The researchers concluded that the addition of pertuzumab to trastuzumab lowered the chance of developing invasive breast cancer by 19% compared with use of trastuzumab alone. At a median follow up of almost 4 years, 171 (7.1%) patients in the pertuzumab group had developed invasive breast cancer, compared with 210 (8.7%) patients in the placebo group.

At 3 years out, an estimated 94.1% of patients in the pertuzumab group were found to be free of invasive breast cancer, compared with 93.2% of patients in the placebo group. The benefit from pertuzumab appeared to be slightly greater among patients with node-positive disease. The 3-year invasive disease-free survival rate was 92% with pertuzumab vs 90.2% with placebo. In contrast, study authors noted, in patients with node-negative cancer, the invasive disease-free survival rate was not influenced by pertuzumab at this early point of analysis.

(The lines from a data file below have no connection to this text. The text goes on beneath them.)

-- pv_equiv track=rewrite | github.com/owlfox/misc | q2.py | f
-- ===== SOURCE A (Python) =====
-- def f(i):
--     rtn = []
--     for i in range(1,i+1):
--         isDby3 = i % 3 == 0
--         isDby5 = i % 5 == 0
--         if isDby3 and isDby5:
--             rtn.append(i)
--         elif isDby3:
--             pass
--         elif  isDby5:
--             pass
--         else:
--             rtn.append(i)
--     return len(rtn)
-- ===== SOURCE B (Python) =====
-- def f(i):
--     n = max(i, 0)
--     return n - n // 3 - n // 5 + 2 * (n // 15)
-- ===== Notes on version B (the rewrite author's own statement) =====
-- stated objective: faster
-- what changed: Replaced the O(n) loop that appends qualifying numbers to a list with an O(1) inclusion-exclusion closed form using floor divisions.
import Mathlib
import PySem

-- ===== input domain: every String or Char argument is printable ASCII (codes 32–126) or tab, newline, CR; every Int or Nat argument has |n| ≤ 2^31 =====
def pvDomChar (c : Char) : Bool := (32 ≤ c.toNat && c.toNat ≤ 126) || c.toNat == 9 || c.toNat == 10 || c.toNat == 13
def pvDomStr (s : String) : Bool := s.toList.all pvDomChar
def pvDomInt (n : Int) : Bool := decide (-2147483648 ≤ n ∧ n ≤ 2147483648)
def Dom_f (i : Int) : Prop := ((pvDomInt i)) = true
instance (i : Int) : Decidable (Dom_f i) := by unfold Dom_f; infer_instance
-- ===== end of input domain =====

-- B replaces A's O(n) list-building loop by an O(1) inclusion-exclusion closed form (objective: faster, asymptotic).

-- ===== PORT A =====
def f (i : Int) : Int :=
  let rtn : List Int := (PySem.List.pyRange 1 (i + 1) 1).foldl
    (fun rtn j =>
      let isDby3 := PySem.Int.mod j 3 == 0
      let isDby5 := PySem.Int.mod j 5 == 0
      if isDby3 && isDby5 then rtn ++ [j]
      else if isDby3 then rtn
      else if isDby5 then rtn
      else rtn ++ [j]) []
  (rtn.length : Int)

-- ===== PORT B =====
def f_alt (i : Int) : Int :=
  let n := max i 0
  n - PySem.Int.floordiv n 3 - PySem.Int.floordiv n 5 + 2 * PySem.Int.floordiv n 15

-- ===== PRECONDITION & SPEC =====
def Spec_f (i : Int) (out : Int) : Prop := out = f_alt i
instance (i : Int) (out : Int) : Decidable (Spec_f i out) := by unfold Spec_f; infer_instance

-- ===== CLAIM (what is proved, stated in full; the proofs are below) =====
def Claim_equal_f : Prop := ∀ (i : Int), Dom_f i → Spec_f i (f i)

-- ===== LEMMAS AND PROOFS =====

def fKeep (j : Int) : Bool :=
  (PySem.Int.mod j 3 == 0 && PySem.Int.mod j 5 == 0) ||
  (!(PySem.Int.mod j 3 == 0) && !(PySem.Int.mod j 5 == 0))

theorem f_eq_countP (i : Int) :
    f i = ((PySem.List.pyRange 1 (i + 1) 1).countP fKeep : Int) := by
  unfold f
  have hbody : (fun (rtn : List Int) (j : Int) =>
      let isDby3 := PySem.Int.mod j 3 == 0
      let isDby5 := PySem.Int.mod j 5 == 0
      if isDby3 && isDby5 then rtn ++ [j]
      else if isDby3 then rtn
      else if isDby5 then rtn
      else rtn ++ [j])
    = (fun (rtn : List Int) (j : Int) => if fKeep j then rtn ++ [j] else rtn) := by
    funext rtn j
    by_cases h3 : (3:Int) ∣ j <;> by_cases h5 : (5:Int) ∣ j <;>
      simp [fKeep, h3, h5]
  rw [hbody, PySem.List.foldl_append_if_eq_filter]
  simp [List.countP_eq_length_filter]

theorem countP_closed (m : Nat) :
    ((PySem.List.pyRange 1 ((m : Int) + 1) 1).countP fKeep : Int)
      = (m : Int) - (m : Int) / 3 - (m : Int) / 5 + 2 * ((m : Int) / 15) := by
  induction m with
  | zero =>
    have h1 : ((0:Nat):Int) + 1 = 1 := by norm_num
    rw [h1, PySem.List.pyRange_one_eq_nil (le_refl (1:Int))]
    norm_num
  | succ k ih =>
    have hc : ((k + 1 : Nat) : Int) + 1 = ((k : Int) + 1) + 1 := by push_cast; ring
    rw [hc, PySem.List.pyRange_one_succ_right (by omega : (1:Int) ≤ (k:Int) + 1),
      List.countP_append]
    push_cast
    rw [ih]
    have hsing : (List.countP fKeep [(k:Int)+1] : Int)
        = if fKeep ((k:Int)+1) = true then 1 else 0 := by
      by_cases hx : fKeep ((k:Int)+1) = true <;>
        simp [List.countP, List.countP.go, Bool.cond_eq_ite, hx]
    have hfk : fKeep ((k:Int)+1) = true
        ↔ (((3:Int) ∣ ((k:Int)+1) ∧ (5:Int) ∣ ((k:Int)+1))
            ∨ (¬ (3:Int) ∣ ((k:Int)+1) ∧ ¬ (5:Int) ∣ ((k:Int)+1))) := by
      simp [fKeep]
    rw [hsing]
    by_cases hP : (((3:Int) ∣ ((k:Int)+1) ∧ (5:Int) ∣ ((k:Int)+1))
        ∨ (¬ (3:Int) ∣ ((k:Int)+1) ∧ ¬ (5:Int) ∣ ((k:Int)+1)))
    · rw [if_pos (hfk.mpr hP)]
      rcases hP with ⟨h3, h5⟩ | ⟨h3, h5⟩
      · have e3 := Int.emod_eq_zero_of_dvd h3
        have e5 := Int.emod_eq_zero_of_dvd h5
        have f3 : ((k:Int)+1)/3 = (k:Int)/3 + 1 := by omega
        have f5 : ((k:Int)+1)/5 = (k:Int)/5 + 1 := by omega
        have f15 : ((k:Int)+1)/15 = (k:Int)/15 + 1 := by omega
        omega
      · have e3 : ((k:Int)+1) % 3 ≠ 0 := fun he => h3 (Int.dvd_of_emod_eq_zero he)
        have e5 : ((k:Int)+1) % 5 ≠ 0 := fun he => h5 (Int.dvd_of_emod_eq_zero he)
        have f3 : ((k:Int)+1)/3 = (k:Int)/3 := by omega
        have f5 : ((k:Int)+1)/5 = (k:Int)/5 := by omega
        have f15 : ((k:Int)+1)/15 = (k:Int)/15 := by omega
        omega
    · rw [if_neg (fun h => hP (hfk.mp h))]
      by_cases d3 : (3:Int) ∣ ((k:Int)+1) <;> by_cases d5 : (5:Int) ∣ ((k:Int)+1)
      · exact absurd (Or.inl ⟨d3, d5⟩) hP
      · have e3 := Int.emod_eq_zero_of_dvd d3
        have e5 : ((k:Int)+1) % 5 ≠ 0 := fun he => d5 (Int.dvd_of_emod_eq_zero he)
        have e15 : ((k:Int)+1) % 15 ≠ 0 := by omega
        have f3 : ((k:Int)+1)/3 = (k:Int)/3 + 1 := by omega
        have f5 : ((k:Int)+1)/5 = (k:Int)/5 := by omega
        have f15 : ((k:Int)+1)/15 = (k:Int)/15 := by omega
        omega
      · have e3 : ((k:Int)+1) % 3 ≠ 0 := fun he => d3 (Int.dvd_of_emod_eq_zero he)
        have e5 := Int.emod_eq_zero_of_dvd d5
        have e15 : ((k:Int)+1) % 15 ≠ 0 := by omega
        have f3 : ((k:Int)+1)/3 = (k:Int)/3 := by omega
        have f5 : ((k:Int)+1)/5 = (k:Int)/5 + 1 := by omega
        have f15 : ((k:Int)+1)/15 = (k:Int)/15 := by omega
        omega
      · exact absurd (Or.inr ⟨d3, d5⟩) hP

theorem f_spec : Claim_equal_f := by
  intro i _
  unfold Spec_f f_alt
  by_cases h : 0 ≤ i
  · have hi : i = ((i.toNat : Nat) : Int) := by omega
    have hmax : max i 0 = i := by omega
    rw [hmax, f_eq_countP, hi, countP_closed]
    simp
  · have hmax : max i 0 = 0 := by omega
    rw [f_eq_countP, PySem.List.pyRange_one_eq_nil (by omega : i + 1 ≤ 1), hmax]
    simp only [PySem.Int.floordiv_eq_ediv_of_pos (show (0:Int) < 3 by norm_num),
      PySem.Int.floordiv_eq_ediv_of_pos (show (0:Int) < 5 by norm_num),
      PySem.Int.floordiv_eq_ediv_of_pos (show (0:Int) < 15 by norm_num)]
    norm_num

“These are very early results, they explained, but given that the absolute benefit from adding pertuzumab was modest, we should consider using it primarily in women with the highest risk – those with node-positive and hormone receptor-negative breast cancer,” said Dr. von Minckwitz.

The rates of serious side effects were low and similar in both groups – heart failure or heart-related death occurred in 0.7% of patients in the pertuzumab group and in 0.3% of patients in the placebo group. Severe diarrhea was more common with pertuzumab, occurring in 9.8% of patients, compared with 3.7% of those who received placebo.

Going forward, the researchers will continue following patients to explore potential long-term benefits of pertuzumab. Meanwhile, they are exploring tumor samples collected in this study for biomarkers that may help predict which patients will benefit from the addition of pertuzumab.

“We also need more research to determine the optimal duration of adjuvant therapy. It is possible that patients may not need a full year of treatment after surgery; 6 months may be enough,” said Dr. von Minckwitz.

ASCO Perspective:

“The introduction and success of HER2 targeted treatment was a turning point in breast cancer care. It’s promising that some women in this study benefited more from treatment with two HER2-targeted therapies rather than one, but it’s clear this approach may not be advantageous for women with a lower risk for recurrence,” said ASCO Expert Harold J. Burstein, MD, PhD, FASCO.

This study was funded by Hoffmann-La Roche Ltd.